Exercise: Reproduce exactly the lines below from the one containing "10 < f := by" through the one containing "-- for n > 9", including both, and nothing else.

Provided information:
-- pv_equiv track=rewrite | github.com/matrimonysanskaar/Astrologymatch | services/numerology_service.py | reduce_to_single_digit
-- ===== SOURCE A (Python) =====
-- MASTER_NUMBERS = {11, 22, 33}
--
-- def reduce_to_single_digit(number: int, include_master: bool = True) -> int:
--     """
--     Reduce a number to a single digit using the Pythagorean method.
--     Master numbers (11, 22, 33) are preserved if include_master is True.
--     """
--     if number <= 0:
--         return 0
--
--     # If it's a master number and we want to keep it
--     if include_master and number in MASTER_NUMBERS:
--         return number
--
--     while number > 9 and number not in MASTER_NUMBERS:
--         number = sum(int(digit) for digit in str(number))
--
--     return number
-- ===== SOURCE B (Python) =====
-- def reduce_to_single_digit(number: int, include_master: bool = True) -> int:
--     # Recursive digital-root using pure arithmetic (divmod) instead of
--     # string conversion; the master check applies on every step, as in A.
--     if number <= 0:
--         return 0
--     if number <= 9 or number in (11, 22, 33):
--         return number
--     s, n = 0, number
--     while n:
--         n, d = divmod(n, 10)
--         s += d
--     return reduce_to_single_digit(s, include_master)
-- ===== Notes on version B (the rewrite author's own statement) =====
-- stated objective: alternative
-- what changed: Replaces A's string-conversion digit sum inside a while loop by a recursive digital-root whose digit sum is computed arithmetically with divmod, with one base case (<=9 or master) subsuming A's separate include_master branch and loop condition.
import Mathlib
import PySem

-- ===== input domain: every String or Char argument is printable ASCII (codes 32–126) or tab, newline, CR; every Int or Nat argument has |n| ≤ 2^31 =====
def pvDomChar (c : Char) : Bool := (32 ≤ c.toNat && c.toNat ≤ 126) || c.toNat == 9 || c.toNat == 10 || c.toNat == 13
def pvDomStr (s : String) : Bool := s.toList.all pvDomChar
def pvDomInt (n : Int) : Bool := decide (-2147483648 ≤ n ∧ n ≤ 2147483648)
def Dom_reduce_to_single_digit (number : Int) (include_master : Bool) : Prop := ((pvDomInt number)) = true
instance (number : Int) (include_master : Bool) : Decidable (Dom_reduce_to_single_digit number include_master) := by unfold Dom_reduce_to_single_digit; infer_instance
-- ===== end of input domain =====

-- B: replaces A's string-conversion digit sum inside a while loop by a recursive
-- digital-root whose digit sum is computed arithmetically with divmod.


-- ===== PORT A =====
-- MASTER_NUMBERS = {11, 22, 33}  (a Python set of distinct literals)
def MASTER_NUMBERS : List Int := [11, 22, 33]

-- sum(int(digit) for digit in str(number)) : int(c) for a single char c;
-- the .getD 0 default is unreachable on the digit characters produced by str(n) for n > 9.
def pyCharVal (c : Char) : Int := (PySem.Int.ofChars? [c]).getD 0

def pyDigitSum (n : Int) : Int := ((PySem.Int.toChars n).map pyCharVal).sum

-- digit-sum bound used only to justify termination
theorem digitsSum_le (n : Nat) : (Nat.digits 10 n).sum ≤ n := by
  induction n using Nat.strong_induction_on with
  | _ n ih =>
    rcases Nat.eq_zero_or_pos n with h0 | hp
    · simp [h0]
    · rw [Nat.digits_def' (by norm_num : 1 < 10) hp, List.sum_cons]
      have h1 := ih (n / 10) (Nat.div_lt_self hp (by norm_num))
      have h2 := Nat.div_add_mod n 10
      omega

theorem pyCharVal_digitChar (d : Nat) (hd : d < 10) :
    pyCharVal (Nat.digitChar d) = (d : Int) := by
  interval_cases d <;> decide

theorem toDigitsCore_sum (f : Nat) : ∀ (n : Nat) (l : List Char), n < f →
    ((Nat.toDigitsCore 10 f n l).map pyCharVal).sum
      = ((Nat.digits 10 n).sum : Int) + ((l.map pyCharVal).sum) := by
  induction f with
  | zero => intro n l h; omega
  | succ f ih =>
    intro n l h
    rw [Nat.toDigitsCore]
    by_cases h10 : n / 10 = 0
    · rcases Nat.eq_zero_or_pos n with h0 | hp
      · subst h0
        simp [pyCharVal_digitChar 0 (by omega)]
      · rw [if_pos h10, Nat.digits_def' (by norm_num : 1 < 10) hp, h10]
        simp [pyCharVal_digitChar (n % 10) (by omega)]
    · have hdiv : n / 10 < f := by
        have := Nat.div_lt_self (by omega : 0 < n) (by omega : 1 < 10)
        omega
      rw [if_neg h10, ih (n / 10) _ hdiv,
        Nat.digits_def' (by norm_num : 1 < 10) (by omega : 0 < n), List.sum_cons]
      simp only [List.map_cons, List.sum_cons, pyCharVal_digitChar (n % 10) (by omega)]
      push_cast
      ring

theorem pyDigitSum_pos_eq (n : Int) (hn : 0 < n) :
    pyDigitSum n = ((Nat.digits 10 n.toNat).sum : Int) := by
  unfold pyDigitSum PySem.Int.toChars
  rw [if_neg (by omega), Nat.toDigits]
  rw [toDigitsCore_sum (n.toNat + 1) n.toNat [] (by omega)]
  simp

-- for n > 9 the digit sum strictly decreases (termination of A's while loop)
theorem pyDigitSum_lt (n : Int) (hn : 9 < n) : (pyDigitSum n).toNat < n.toNat := by
  rw [pyDigitSum_pos_eq n (by omega)]
  rw [Nat.digits_def' (by norm_num : 1 < 10) (by omega : 0 < n.toNat), List.sum_cons]
  have h1 := digitsSum_le (n.toNat / 10)
  have h2 := Nat.div_add_mod n.toNat 10
  have h3 := Nat.div_lt_self (by omega : 0 < n.toNat) (by omega : 1 < 10)
  omega

-- while number > 9 and number not in MASTER_NUMBERS: number = sum(int(d) for d in str(number))
def whileLoopA (number : Int) : Int :=
  if h : 9 < number ∧ ¬ MASTER_NUMBERS.contains number then
    whileLoopA (pyDigitSum number)
  else number
termination_by number.toNat
decreasing_by exact pyDigitSum_lt number h.1

def reduce_to_single_digit (number : Int) (include_master : Bool) : Int :=
  if number ≤ 0 then 0
  else if include_master && MASTER_NUMBERS.contains number then number
  else whileLoopA number

-- ===== PORT B =====
-- `s, n = 0, number; while n: n, d = divmod(n, 10); s += d`
-- ported with a structural fuel counter (n.toNat + 1 strictly bounds the number of
-- iterations, since each one divides n by 10); the n ≤ 0 exit only makes the loop
-- total — B only calls it with n > 9
def digitSumBGo : Nat → Int → Int → Int
  | 0, s, _ => s
  | f + 1, s, n =>
    if n ≤ 0 then s
    else digitSumBGo f (s + PySem.Int.mod n 10) (PySem.Int.floordiv n 10)

def digitSumB (s n : Int) : Int := digitSumBGo (n.toNat + 1) s n

-- termination of B's recursion: the digit sum of n > 9 is strictly smaller
theorem digitSumBGo_le (f : Nat) : ∀ (s n : Int), digitSumBGo f s n ≤ s + max n 0 := by
  induction f with
  | zero => intro s n; simp only [digitSumBGo]; omega
  | succ f ih =>
    intro s n
    rw [digitSumBGo]
    by_cases hn : n ≤ 0
    · rw [if_pos hn]; omega
    · rw [if_neg hn,
        PySem.Int.floordiv_eq_ediv_of_pos (by omega : (0:Int) < 10),
        PySem.Int.mod_eq_emod_of_pos (by omega : (0:Int) < 10)]
      have h1 := ih (s + n % 10) (n / 10)
      omega

theorem digitSumB_toNat_lt (n : Int) (hn : 9 < n) : (digitSumB 0 n).toNat < n.toNat := by
  unfold digitSumB
  obtain ⟨k, hk⟩ : ∃ k, n.toNat + 1 = k + 1 := ⟨n.toNat, rfl⟩
  rw [hk, digitSumBGo, if_neg (by omega),
    PySem.Int.floordiv_eq_ediv_of_pos (by omega : (0:Int) < 10),
    PySem.Int.mod_eq_emod_of_pos (by omega : (0:Int) < 10)]
  have h1 := digitSumBGo_le k (0 + n % 10) (n / 10)
  omega

def reduce_to_single_digit_alt (number : Int) (include_master : Bool) : Int :=
  if number ≤ 0 then 0
  else if number ≤ 9 ∨ number = 11 ∨ number = 22 ∨ number = 33 then number
  else reduce_to_single_digit_alt (digitSumB 0 number) include_master
termination_by number.toNat
decreasing_by exact digitSumB_toNat_lt number (by omega)

-- ===== PRECONDITION & SPEC =====
def Spec_reduce_to_single_digit (number : Int) (include_master : Bool) (out : Int) : Prop := out = reduce_to_single_digit_alt number include_master
instance (number : Int) (include_master : Bool) (out : Int) : Decidable (Spec_reduce_to_single_digit number include_master out) := by unfold Spec_reduce_to_single_digit; infer_instance

-- ===== CLAIM (what is proved, stated in full; the proofs are below) =====
def Claim_equal_reduce_to_single_digit : Prop := ∀ (number : Int) (include_master : Bool), Dom_reduce_to_single_digit number include_master → Spec_reduce_to_single_digit number include_master (reduce_to_single_digit number include_master)

-- ===== LEMMAS AND PROOFS =====
theorem one_le_digitsSum (n : Nat) (hn : 1 ≤ n) : 1 ≤ (Nat.digits 10 n).sum := by
  induction n using Nat.strong_induction_on with
  | _ n ih =>
    rw [Nat.digits_def' (by norm_num : 1 < 10) (by omega : 0 < n), List.sum_cons]
    by_cases h10 : n / 10 = 0
    · have : n % 10 = n := by omega
      omega
    · have h1 := ih (n / 10) (Nat.div_lt_self (by omega) (by norm_num)) (by omega)
      omega

theorem digitSumBGo_eq_digits (f : Nat) : ∀ (s n : Int), 0 ≤ n → n.toNat < 10 ^ f →
    digitSumBGo f s n = s + ((Nat.digits 10 n.toNat).sum : Int) := by
  induction f with
  | zero =>
    intro s n h0 hf
    have : n = 0 := by simp at hf; omega
    subst this
    simp [digitSumBGo]
  | succ f ih =>
    intro s n h0 hf
    rw [digitSumBGo]
    by_cases hn : n ≤ 0
    · have : n = 0 := by omega
      subst this
      simp
    · rw [if_neg hn,
        PySem.Int.floordiv_eq_ediv_of_pos (by omega : (0:Int) < 10),
        PySem.Int.mod_eq_emod_of_pos (by omega : (0:Int) < 10)]
      have hdiv : (n / 10).toNat < 10 ^ f := by
        have h1 : (n / 10).toNat = n.toNat / 10 := by omega
        rw [h1]
        have := Nat.div_lt_iff_lt_mul (by norm_num : 0 < 10) (x := n.toNat) (y := 10 ^ f)
        rw [pow_succ] at hf
        omega
      rw [ih (s + n % 10) (n / 10) (by omega) hdiv,
        Nat.digits_def' (by norm_num : 1 < 10) (by omega : 0 < n.toNat), List.sum_cons]
      have h1 : (n / 10).toNat = n.toNat / 10 := by omega
      have h2 : n % 10 = ((n.toNat % 10 : Nat) : Int) := by omega
      rw [h1, h2]
      push_cast
      ring

theorem digitSumB_eq_digits (s n : Int) (h0 : 0 ≤ n) :
    digitSumB s n = s + ((Nat.digits 10 n.toNat).sum : Int) := by
  unfold digitSumB
  exact digitSumBGo_eq_digits (n.toNat + 1) s n h0
    (lt_of_lt_of_le (Nat.lt_pow_self (by norm_num)) (Nat.pow_le_pow_right (by norm_num) (by omega)))

theorem pyDigitSum_eq_B (n : Int) (hn : 0 < n) : pyDigitSum n = digitSumB 0 n := by
  rw [pyDigitSum_pos_eq n hn, digitSumB_eq_digits 0 n (by omega), zero_add]

theorem master_mem_iff (n : Int) :
    MASTER_NUMBERS.contains n = true ↔ (n = 11 ∨ n = 22 ∨ n = 33) := by
  simp [MASTER_NUMBERS]

theorem loop_eq_alt (number : Int) (include_master : Bool) (hpos : 0 < number) :
    whileLoopA number = reduce_to_single_digit_alt number include_master := by
  induction number using whileLoopA.induct with
  | case1 n h ih =>
    have hds : 0 < pyDigitSum n := by
      rw [pyDigitSum_pos_eq n (by omega)]
      have := one_le_digitsSum n.toNat (by omega)
      omega
    rw [whileLoopA, dif_pos h, reduce_to_single_digit_alt, if_neg (by omega),
      if_neg (by
        have hm := h.2
        rw [master_mem_iff] at hm
        omega),
      ← pyDigitSum_eq_B n (by omega)]
    exact ih hds
  | case2 n h =>
    rw [whileLoopA, dif_neg h, reduce_to_single_digit_alt, if_neg (by omega), if_pos]
    rcases not_and_or.mp h with h9 | hm
    · left; omega
    · right
      rw [not_not] at hm
      exact (master_mem_iff n).mp hm

-- ===== VERDICT (by name: the statement is the Claim_ definition above) =====
theorem reduce_to_single_digit_spec : Claim_equal_reduce_to_single_digit := by
  intro number include_master _hdom
  unfold Spec_reduce_to_single_digit
  by_cases hle : number ≤ 0
  · rw [reduce_to_single_digit, if_pos hle, reduce_to_single_digit_alt, if_pos hle]
  · rw [reduce_to_single_digit, if_neg hle]
    by_cases hm : (include_master && MASTER_NUMBERS.contains number) = true
    · rw [if_pos hm, reduce_to_single_digit_alt, if_neg hle, if_pos]
      right
      exact (master_mem_iff number).mp ((Bool.and_eq_true _ _).mp hm).2
    · rw [if_neg hm]
      exact loop_eq_alt number include_master (by omega)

Expected answer:
    · have hdiv : n / 10 < f := by
        have := Nat.div_lt_self (by omega : 0 < n) (by omega : 1 < 10)
        omega
      rw [if_neg h10, ih (n / 10) _ hdiv,
        Nat.digits_def' (by norm_num : 1 < 10) (by omega : 0 < n), List.sum_cons]
      simp only [List.map_cons, List.sum_cons, pyCharVal_digitChar (n % 10) (by omega)]
      push_cast
      ring

theorem pyDigitSum_pos_eq (n : Int) (hn : 0 < n) :
    pyDigitSum n = ((Nat.digits 10 n.toNat).sum : Int) := by
  unfold pyDigitSum PySem.Int.toChars
  rw [if_neg (by omega), Nat.toDigits]
  rw [toDigitsCore_sum (n.toNat + 1) n.toNat [] (by omega)]
  simp

-- for n > 9 the digit sum strictly decreases (termination of A's while loop)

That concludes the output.